CPU Utilization during kernel execution

I am running the vectorAdd example from the SDK and monitoring GPU/CPU utilization with the timeline analysis of Parallel Nsight. I notice that during kernel execution the CPU utilization is always at 100%. How can that be? From the timeline, it shows the process that launched the kernel is busy executing cuCtxSynchronize.

Any idea?


I think you will find this is actually an artifact of profiling. To get all of the profile data, the profiler winds up “decorating” API calls with additional events and timers, in the process serializing a lot of things that would otherwise be asynchronous.
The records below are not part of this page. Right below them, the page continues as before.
-- pv_equiv track=rewrite | github.com/kfir-wit/PurpleCrayon | purplecrayon/agent/graph.py | extract_description_from_prompt
-- ===== SOURCE A (Python) =====
-- def extract_description_from_prompt(prompt_md: str) -> str:
--     """Extract the description from the markdown prompt."""
--     lines = prompt_md.splitlines()
--
--     # Look for **Description:** line
--     for i, line in enumerate(lines):
--         if line.strip().lower().startswith("**description:**"):
--             # Get the next line(s) until we hit another ** or empty line
--             description_parts = []
--             for j in range(i + 1, len(lines)):
--                 next_line = lines[j].strip()
--                 if not next_line:  # Empty line
--                     break
--                 if next_line.startswith("**"):  # Next section
--                     break
--                 description_parts.append(next_line)
--
--             if description_parts:
--                 return " ".join(description_parts).strip()
--
--     # Fallback: return first non-empty line that doesn't start with **
--     for line in lines:
--         line = line.strip()
--         if line and not line.startswith("#") and not line.startswith("**") and not line.startswith("-"):
--             return line
--     return "graphic image"
-- ===== SOURCE B (Python) =====
-- def extract_description_from_prompt(prompt_md: str) -> str:
--     """Extract the description from the markdown prompt (single-pass state machine)."""
--     lines = prompt_md.splitlines()
--     collecting = False
--     parts = []
--     for raw in lines:
--         line = raw.strip()
--         if collecting:
--             if line and not line.startswith("**"):
--                 parts.append(line)
--                 continue
--             if parts:
--                 return " ".join(parts).strip()
--             collecting = False  # fall through: re-test this line as a marker
--         if line.lower().startswith("**description:**"):
--             collecting = True
--             parts = []
--     if parts:
--         return " ".join(parts).strip()
--     # Fallback: first non-empty line not a heading/bold/bullet
--     for raw in lines:
--         line = raw.strip()
--         if line and not line.startswith(("#", "**", "-")):
--             return line
--     return "graphic image"
-- ===== Notes on version B (the rewrite author's own statement) =====
-- stated objective: alternative
-- what changed: Replaced the restarting nested loops (outer marker search with an inner per-marker collection loop) by a single linear pass with an explicit searching/collecting state machine that re-tests a terminating section-delimiter line as a new marker; the fallback scan is kept as a separate pass.
import Mathlib
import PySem

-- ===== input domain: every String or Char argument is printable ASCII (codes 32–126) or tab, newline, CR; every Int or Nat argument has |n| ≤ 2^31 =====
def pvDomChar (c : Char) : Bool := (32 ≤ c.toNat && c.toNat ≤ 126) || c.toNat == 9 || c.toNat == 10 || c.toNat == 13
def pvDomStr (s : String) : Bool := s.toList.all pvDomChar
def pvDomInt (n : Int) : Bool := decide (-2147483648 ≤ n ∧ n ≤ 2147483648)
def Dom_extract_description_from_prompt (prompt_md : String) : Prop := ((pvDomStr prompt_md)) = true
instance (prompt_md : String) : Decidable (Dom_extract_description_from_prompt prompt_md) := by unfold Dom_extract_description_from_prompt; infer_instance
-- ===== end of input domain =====

-- B replaces A's restarting nested loops by one linear pass with a searching/collecting state machine (objective: alternative decomposition, same results).

-- ===== PORT A =====
-- inner loop: for j in range(i+1, len(lines)): collect stripped lines until blank or '**'
def pvACollect : List String → List String → List String
  | [], parts => parts
  | l :: rest, parts =>
    let next_line := PySem.Str.strip l
    if next_line = "" then parts
    else if PySem.Str.startswith next_line "**" = true then parts
    else pvACollect rest (parts ++ [next_line])

-- outer loop: for i, line in enumerate(lines): marker test, collect after it, return if nonempty
def pvASearch : List String → Option String
  | [] => none
  | l :: rest =>
    if PySem.Str.startswith (PySem.Str.lower (PySem.Str.strip l)) "**description:**" = true then
      let parts := pvACollect rest []
      if parts ≠ [] then some (PySem.Str.strip (PySem.Str.join " " parts))
      else pvASearch rest
    else pvASearch rest

-- fallback loop
def pvAFallback : List String → String
  | [] => "graphic image"
  | l :: rest =>
    let line := PySem.Str.strip l
    if line ≠ "" ∧ PySem.Str.startswith line "#" = false ∧
        PySem.Str.startswith line "**" = false ∧ PySem.Str.startswith line "-" = false then
      line
    else pvAFallback rest

def extract_description_from_prompt (prompt_md : String) : String :=
  match pvASearch (PySem.Str.splitlines prompt_md) with
  | some s => s
  | none => pvAFallback (PySem.Str.splitlines prompt_md)

-- ===== PORT B =====
-- single pass; the Bool is the `collecting` state, `none` means the loop fell through to the fallback
def pvBLoop : List String → Bool → List String → Option String
  | [], _, parts =>
    if parts ≠ [] then some (PySem.Str.strip (PySem.Str.join " " parts)) else none
  | raw :: rest, true, parts =>
    let line := PySem.Str.strip raw
    if line ≠ "" ∧ PySem.Str.startswith line "**" = false then
      pvBLoop rest true (parts ++ [line])
    else if parts ≠ [] then some (PySem.Str.strip (PySem.Str.join " " parts))
    else -- collecting := False; fall through: re-test this line as a marker
      if PySem.Str.startswith (PySem.Str.lower line) "**description:**" = true then
        pvBLoop rest true []
      else pvBLoop rest false parts
  | raw :: rest, false, parts =>
    if PySem.Str.startswith (PySem.Str.lower (PySem.Str.strip raw)) "**description:**" = true then
      pvBLoop rest true []
    else pvBLoop rest false parts

-- fallback: first non-empty line not starting with '#', '**' or '-'
def pvBFallback : List String → String
  | [] => "graphic image"
  | raw :: rest =>
    let line := PySem.Str.strip raw
    if line ≠ "" ∧ ¬(PySem.Str.startswith line "#" = true ∨
        PySem.Str.startswith line "**" = true ∨ PySem.Str.startswith line "-" = true) then
      line
    else pvBFallback rest

def extract_description_from_prompt_alt (prompt_md : String) : String :=
  match pvBLoop (PySem.Str.splitlines prompt_md) false [] with
  | some s => s
  | none => pvBFallback (PySem.Str.splitlines prompt_md)

-- ===== PRECONDITION & SPEC =====
def Spec_extract_description_from_prompt (prompt_md : String) (out : String) : Prop := out = extract_description_from_prompt_alt prompt_md
instance (prompt_md : String) (out : String) : Decidable (Spec_extract_description_from_prompt prompt_md out) := by unfold Spec_extract_description_from_prompt; infer_instance

-- ===== CLAIM (what is proved, stated in full; the proofs are below) =====
def Claim_equal_extract_description_from_prompt : Prop := ∀ (prompt_md : String), Dom_extract_description_from_prompt prompt_md → Spec_extract_description_from_prompt prompt_md (extract_description_from_prompt prompt_md)

-- ===== LEMMAS AND PROOFS =====

-- the two fallback loops agree (A tests the three prefixes as a conjunction of negations, B as a negated disjunction)
theorem fallback_eq (lines : List String) : pvAFallback lines = pvBFallback lines := by
  induction lines with
  | nil => rfl
  | cons l rest ih =>
    simp only [pvAFallback, pvBFallback]
    by_cases h : PySem.Str.strip l ≠ "" ∧ PySem.Str.startswith (PySem.Str.strip l) "#" = false ∧
        PySem.Str.startswith (PySem.Str.strip l) "**" = false ∧
        PySem.Str.startswith (PySem.Str.strip l) "-" = false
    · rw [if_pos h, if_pos ⟨h.1, by rintro (hx | hx | hx) <;> simp_all⟩]
    · rw [if_neg h, ih,
        if_neg (fun hb : PySem.Str.strip l ≠ "" ∧
            ¬(PySem.Str.startswith (PySem.Str.strip l) "#" = true ∨
              PySem.Str.startswith (PySem.Str.strip l) "**" = true ∨
              PySem.Str.startswith (PySem.Str.strip l) "-" = true) =>
          h ⟨hb.1, Bool.eq_false_iff.mpr (fun hx => hb.2 (Or.inl hx)),
            Bool.eq_false_iff.mpr (fun hx => hb.2 (Or.inr (Or.inl hx))),
            Bool.eq_false_iff.mpr (fun hx => hb.2 (Or.inr (Or.inr hx)))⟩)]

-- A's inner collection is the accumulator plus what it collects from scratch
theorem aCollect_acc (xs : List String) : ∀ ps, pvACollect xs ps = ps ++ pvACollect xs [] := by
  induction xs with
  | nil => intro ps; simp [pvACollect]
  | cons l rest ih =>
    intro ps
    simp only [pvACollect]
    split_ifs with h1 h2
    · simp
    · simp
    · rw [ih (ps ++ [PySem.Str.strip l]), ih ([] ++ [PySem.Str.strip l])]
      simp

-- core invariant: B's loop in searching state equals A's outer search; in collecting state it
-- equals A's inner collection followed by A's return/continue decision (with re-test of the
-- terminating line as a new marker).
theorem loop_eq (lines : List String) :
    pvBLoop lines false [] = pvASearch lines ∧
    ∀ parts, pvBLoop lines true parts =
      (if pvACollect lines parts ≠ [] then
        some (PySem.Str.strip (PySem.Str.join " " (pvACollect lines parts)))
      else pvASearch lines) := by
  induction lines with
  | nil =>
    exact ⟨rfl, fun parts => rfl⟩
  | cons l rest ih =>
    obtain ⟨ihF, ihT⟩ := ih
    constructor
    · simp only [pvBLoop, pvASearch]
      by_cases h : PySem.Str.startswith (PySem.Str.lower (PySem.Str.strip l)) "**description:**" = true
      · rw [if_pos h, if_pos h, ihT []]
      · rw [if_neg h, if_neg h]; exact ihF
    · intro parts
      simp only [pvBLoop, pvACollect, pvASearch]
      by_cases h0 : PySem.Str.strip l = ""
      · -- blank line terminates the collection; it cannot be a marker
        have hcneg : ¬(PySem.Str.strip l ≠ "" ∧
            PySem.Str.startswith (PySem.Str.strip l) "**" = false) := fun hc => hc.1 h0
        have hM : ¬(PySem.Str.startswith (PySem.Str.lower (PySem.Str.strip l))
            "**description:**" = true) := by rw [h0]; decide
        rw [if_neg hcneg, if_pos h0, if_neg hM, if_neg hM]
        by_cases hp : parts ≠ []
        · rw [if_pos hp, if_pos hp]
        · rw [if_neg hp, if_neg hp, not_ne_iff.mp hp]; exact ihF
      · by_cases hss : PySem.Str.startswith (PySem.Str.strip l) "**" = true
        · -- a '**' line terminates the collection and is re-tested as a marker
          have hcneg : ¬(PySem.Str.strip l ≠ "" ∧
              PySem.Str.startswith (PySem.Str.strip l) "**" = false) := by
            intro hc; rw [hc.2] at hss; exact Bool.false_ne_true hss
          rw [if_neg hcneg, if_neg h0, if_pos hss]
          by_cases hp : parts ≠ []
          · rw [if_pos hp, if_pos hp]
          · rw [if_neg hp, if_neg hp]
            by_cases hm : PySem.Str.startswith (PySem.Str.lower (PySem.Str.strip l))
                "**description:**" = true
            · rw [if_pos hm, if_pos hm, ihT []]
            · rw [if_neg hm, if_neg hm, not_ne_iff.mp hp]; exact ihF
        · -- content line: both sides append it and continue; the collection is now nonempty
          have hss2 : PySem.Str.startswith (PySem.Str.strip l) "**" = false :=
            Bool.eq_false_iff.mpr hss
          have hne : pvACollect rest (parts ++ [PySem.Str.strip l]) ≠ [] := by
            rw [aCollect_acc rest (parts ++ [PySem.Str.strip l])]
            simp
          rw [if_pos (And.intro h0 hss2), if_neg h0, if_neg hss,
            ihT (parts ++ [PySem.Str.strip l]), if_pos hne, if_pos hne]

-- ===== VERDICT (by name: the statement is the Claim_ definition above) =====
theorem extract_description_from_prompt_spec : Claim_equal_extract_description_from_prompt := by
  intro prompt_md _
  unfold Spec_extract_description_from_prompt extract_description_from_prompt
    extract_description_from_prompt_alt
  rw [(loop_eq (PySem.Str.splitlines prompt_md)).1, fallback_eq]
-- B replaces A's membership-filtered accumulation (driven by result's entries) with a
-- subtractive pass: copy result, delete every expected pk from the copy while iterating
-- over EXPECTED, then drop emptied models (alternative decomposition, same cost).

-- ===== PORT A =====
def get_unexpected_py (expected : List (String × List (String × List (String × String)))) (result : List (String × List (String × List (String × String)))) : List (String × List (String × List (String × String))) :=
  ((result.foldl (fun unexpected p =>
      let expected_pks := (PySem.Dict.mk ((PySem.Dict.mk expected).getD p.1 [])).keys
      p.2.foldl (fun unexpected q =>
        if q.1 ∈ expected_pks then unexpected
        else
          let u1 := unexpected.setdefault p.1 PySem.Dict.empty
          u1.insert p.1 ((u1.getD p.1 PySem.Dict.empty).insert q.1 q.2)) unexpected)
    (PySem.Dict.empty : PySem.Dict String (PySem.Dict String (List (String × String))))).items).map
    (fun r => (r.1, r.2.items))

-- ===== PORT B =====
def get_unexpected_py_alt (expected : List (String × List (String × List (String × String)))) (result : List (String × List (String × List (String × String)))) : List (String × List (String × List (String × String))) :=
  -- unexpected = {model: dict(instances) for model, instances in result.items()}
  let unexpected := result.foldl (fun u p => u.insert p.1 (PySem.Dict.mk p.2))
      (PySem.Dict.empty : PySem.Dict String (PySem.Dict String (List (String × String))))
  -- for model, expected_instances in expected.items(): pop each expected pk from the copy
  -- (in-place mutation of remaining is modelled as re-inserting the value at its key)
  let unexpected := (PySem.Dict.mk expected).items.foldl (fun u me =>
      match u.get? me.1 with
      | none => u
      | some remaining =>
          u.insert me.1 ((PySem.Dict.mk me.2).keys.foldl (fun d pk => d.erase pk) remaining)) unexpected
  -- return {model: instances for model, instances in unexpected.items() if instances}
  (unexpected.items.filter (fun r => !(r.2.size == 0))).map (fun r => (r.1, r.2.items))

-- ===== PRECONDITION & SPEC =====
-- Pre_ excludes association lists with a duplicated model key (in expected or result) or a
-- duplicated pk key inside a result model: such lists do not represent any Python dict.
def Pre_get_unexpected_py (expected : List (String × List (String × List (String × String)))) (result : List (String × List (String × List (String × String)))) : Prop :=
  (expected.map Prod.fst).Nodup ∧ (result.map Prod.fst).Nodup ∧
    ∀ p ∈ result, (p.2.map Prod.fst).Nodup
instance (expected : List (String × List (String × List (String × String)))) (result : List (String × List (String × List (String × String)))) : Decidable (Pre_get_unexpected_py expected result) := by unfold Pre_get_unexpected_py; infer_instance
What you are seeing is probably due to an event or timer requiring the calling CPU thread to sit in a spinlock. In normal execution it shouldn’t happen.

Thanks for your quick answer.

If this is the case, how would you profile the CPU utilization during kernel execution?

Just use the CPU code profiling tool of your choice. You don’t get to see what the GPU is doing internally, but if you are only interested in what the CPU threads are doing, it doesn’t really matter.

Thanks a lot for your answer.

Then I don’t see the all point of providing an analysis tool which includes CPU performance if these are not correct.

Many of them are probably correct, it is only asynchronous calls that aren’t. If you want to see how long a cudaMemcpy call takes, the profiler will show something pretty close to what you would get if you timed it yourself. If you want to see how much overlap a pair of cudaMemcpyAsync calls are getting with a pair of running kernels, it won’t.

I think by default the CPU thread that waits on a GPU kernel to complete will keep polling the GPU, in order to detect the termination of the kernel ASAP. Such polling keeps the CPU busy. This is reminiscent of how old DOS programs used to query the keyboard for the key press event rather than waiting on the keyboard interrupt.

I invoke cudaSetDeviceFlags(cudaDeviceBlockingSync) at the GPU initialization stage and am observing about 10% of CPU utilization while my kernels are being executed on the GPU. I’m not sure if cudaDeviceScheduleYield flag is more relevant. I don’t know how much longer it takes for the CPU thread to detect the kernel completion in cudaDeviceBlockingSync mode. In my case of a large number of complex kernels this delay seems to be relatively small. My platform is Linux, but I don’t see why Windows would be any different in this respect.